Presseschau Kalenderwoche 03/2020

Herzlich Willkommen zur Presseschau. Diese Woche gibt es eine Menge News aus unterschiedlichsten Bereichen, von Fossilien bis zum Fischlift, von Buschfeuern bis Riesenkalmaren. Zum Glück sind die Meldungen in der Summe nicht mehr so negativ wie in den letzten beiden Wochen, auch eine alte Bekannte ist dabei. Die Auswahl fiel dennoch nicht leicht, so ist wieder eine Menge zusammengekommen.

Aber lest selbst:

Buschfeuer in Australien

Folgen des Buschfeuers
Reste des Buschfeuers in New South Wales

Die Buschfeuer in Australien wüten weiter. Satellitenbilder helfen bei der Aufklärung und in einigen Gebieten hat es kräftig geregnet. Der Regen hilft den Rettungskräften, sorgt aber auch für Überschwemmungen und matschige Wege. Blitze entfachen einzelne Feuer neu.

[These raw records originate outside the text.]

-- pv_equiv track=rewrite | github.com/Antheagao/ai-container-optimization | final_project_v2.py | get_hashed_words
-- ===== SOURCE A (Python) =====
-- def get_hashed_words(table: str) -> list[str]:
--     # Declare variables
--     words = []
--     word = ''
--
--     # Get the words from the hashed table
--     for index in range(len(table)):
--         if table[index] == '-':
--             words.append(word)
--             word = ''
--         if table[index] == ' ':
--             word += table[index]
--         if table[index].isalpha() or table[index] == '+':
--             word += table[index]
--     return words
-- ===== SOURCE B (Python) =====
-- def get_hashed_words(table: str) -> list[str]:
--     # Split on '-' and drop the trailing segment (A never emits the part
--     # after the last dash), then keep only letters, spaces and '+'.
--     return [''.join(c for c in seg if c.isalpha() or c == ' ' or c == '+')
--             for seg in table.split('-')[:-1]]
-- ===== Notes on version B (the rewrite author's own statement) =====
-- stated objective: simpler
-- what changed: Replaced A's per-character state machine (mutable word buffer flushed on each dash) with a two-phase structure: split the string on the dash and drop the trailing segment, then filter each segment's characters.
import Mathlib
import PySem

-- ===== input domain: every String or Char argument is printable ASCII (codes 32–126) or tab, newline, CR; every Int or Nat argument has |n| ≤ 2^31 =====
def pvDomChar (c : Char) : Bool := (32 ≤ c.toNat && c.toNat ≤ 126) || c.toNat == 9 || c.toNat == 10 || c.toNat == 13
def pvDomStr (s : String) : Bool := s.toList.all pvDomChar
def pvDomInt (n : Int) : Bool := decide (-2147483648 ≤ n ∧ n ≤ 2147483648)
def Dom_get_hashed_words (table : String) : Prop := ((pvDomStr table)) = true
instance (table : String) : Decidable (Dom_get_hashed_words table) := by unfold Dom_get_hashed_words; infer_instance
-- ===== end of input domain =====

-- B replaces A's per-character state machine with split('-')[:-1] followed by a
-- per-segment character filter (objective: simpler).


-- ===== PORT A =====
-- A's loop: per character, flush the word buffer on '-', append spaces,
-- append letters and '+'.
def pvAGo : List Char → List String → List Char → List String
  | [], words, _word => words
  | c :: rest, words, word =>
    let st := if c == '-' then (words ++ [String.ofList word], ([] : List Char)) else (words, word)
    let w2 := if c == ' ' then st.2 ++ [c] else st.2
    let w3 := if PySem.Chars.isalpha c || c == '+' then w2 ++ [c] else w2
    pvAGo rest st.1 w3

def get_hashed_words (table : String) : List String := pvAGo table.toList [] []

-- ===== PORT B =====
def pvKeep (c : Char) : Bool := PySem.Chars.isalpha c || c == ' ' || c == '+'

def get_hashed_words_alt (table : String) : List String :=
  ((table.toList.splitOn '-').dropLast).map (fun seg => String.ofList (seg.filter pvKeep))

-- ===== PRECONDITION & SPEC =====
def Spec_get_hashed_words (table : String) (out : List String) : Prop := out = get_hashed_words_alt table
instance (table : String) (out : List String) : Decidable (Spec_get_hashed_words table out) := by unfold Spec_get_hashed_words; infer_instance

-- ===== CLAIM (what is proved, stated in full; the proofs are below) =====
def Claim_equal_get_hashed_words : Prop := ∀ (table : String), Dom_get_hashed_words table → Spec_get_hashed_words table (get_hashed_words table)

-- ===== LEMMAS AND PROOFS =====

-- map over the dropped-last segments, the first one prefixed by the pending buffer
def pvMapFirst (word : List Char) : List (List Char) → List String
  | [] => []
  | s :: rest => String.ofList (word ++ s.filter pvKeep) :: rest.map (fun seg => String.ofList (seg.filter pvKeep))

theorem pvMapFirst_nil_buf (segs : List (List Char)) :
    pvMapFirst [] segs = segs.map (fun seg => String.ofList (seg.filter pvKeep)) := by
  cases segs <;> simp [pvMapFirst]

theorem pvAGo_eq (cs : List Char) : ∀ (words : List String) (word : List Char),
    pvAGo cs words word = words ++ pvMapFirst word ((cs.splitOn '-').dropLast) := by
  induction cs with
  | nil => intro words word; simp [pvAGo, List.splitOn, List.splitOnP_nil, pvMapFirst]
  | cons c rest ih =>
    intro words word
    obtain ⟨s0, segs, hsegs⟩ : ∃ s0 segs, rest.splitOn '-' = s0 :: segs := by
      cases h : rest.splitOn '-' with
      | nil => exact absurd h (List.splitOnP_ne_nil _ _)
      | cons a b => exact ⟨a, b, rfl⟩
    by_cases hc : c = '-'
    · subst hc
      have h3 : (PySem.Chars.isalpha '-' || '-' == '+') = false := by decide
      have hsplit : (('-'::rest).splitOn '-') = [] :: s0 :: segs := by
        simp only [List.splitOn, List.splitOnP_cons]
        simpa [List.splitOn] using hsegs
      rw [hsplit, List.dropLast_cons₂]
      simp only [pvAGo, h3, Bool.false_eq_true, if_false, ih, hsegs]
      cases segs <;> simp [pvMapFirst, List.map_dropLast]
    · have hcb : (c == '-') = false := by simp [hc]
      have hsplit : ((c::rest).splitOn '-') = (c::s0) :: segs := by
        have h : rest.splitOnP (· == '-') = s0 :: segs := hsegs
        simp [List.splitOn, List.splitOnP_cons, hcb, h]
      simp only [pvAGo, hcb, Bool.false_eq_true, if_false, ih, hsegs, hsplit]
      have hbuf : (if (PySem.Chars.isalpha c || c == '+') = true
            then (if (c == ' ') = true then word ++ [c] else word) ++ [c]
            else (if (c == ' ') = true then word ++ [c] else word))
          = word ++ (if pvKeep c then [c] else []) := by
        by_cases h1 : c = ' '
        · subst h1
          have ha : PySem.Chars.isalpha ' ' = false := by decide
          have hk : pvKeep ' ' = true := by decide
          simp [ha, hk]
        · have hs : (c == ' ') = false := by simp [h1]
          have hkeq : pvKeep c = (PySem.Chars.isalpha c || c == '+') := by
            simp [pvKeep, hs, Bool.or_comm]
          rw [hkeq]
          by_cases h2 : (PySem.Chars.isalpha c || c == '+') = true <;> simp [h2, hs]
      rw [hbuf]
      have hstep : pvMapFirst (word ++ (if pvKeep c then [c] else [])) ((s0 :: segs).dropLast)
          = pvMapFirst word (((c::s0) :: segs).dropLast) := by
        cases segs with
        | nil => simp [pvMapFirst]
        | cons b bs =>
          simp only [List.dropLast_cons₂, pvMapFirst, List.filter_cons]
          by_cases hk : pvKeep c <;> simp [hk]
      rw [hstep]

-- ===== VERDICT (by name: the statement is the Claim_ definition above) =====
theorem get_hashed_words_spec : Claim_equal_get_hashed_words := by
  intro table _
  unfold Spec_get_hashed_words get_hashed_words get_hashed_words_alt
  rw [pvAGo_eq, pvMapFirst_nil_buf]
  simp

Die Rettungskräfte sind die nach mehreren Wochen Einsatz am Ende ihrer Kräfte.

Mittlerweile gibt es auch glaubhafte Zahlen, die nicht durch die Regierung oder Fox News gefiltert worden sind: Bisher sind 107.000 km² Fläche abgebrannt, das ist mehr als die Fläche Islands. Schätzungen gehen zwischen 400 Millionen und einer Milliarde getöteter Wirbeltiere aus. Bisher weiß man von 28 toten Menschen und über 2000 zerstörten Häusern.

Die Buschfeuer sind flächenmäßig bei weitem nicht die größten, mit denen Australien zu tun hatte. Seit 1968 hat es sechs größere Buschfeuer gegeben, die teilweise die vierfache Fläche betroffen haben. Allerdings fanden diese alle in den Grasländern im trockenen Norden des Kontinentes statt, die ökologisch auf solche Feuer eingerichtet sind. Jetzt brennen subtropische und gemäßigte Wälder, in denen die Feuer wesentlich größere Schäden anrichten.


Fischlift am Baldeneysee kommt später

Sperrwerk Baldeneysee
Das Sperrwerk am Baldeneysee in Essen

Der Baldeneysee bei Essen ist einer der zahlreichen Ruhr-Stauseen. Da Fische die Staumauern und Sperrwerke nicht überwinden können, hat man an vielen Seen eine Fischtreppe installiert. Dies ist am Baldeneysee nicht möglich, deswegen hat man sich für einen neuartigen Fischlift entschieden.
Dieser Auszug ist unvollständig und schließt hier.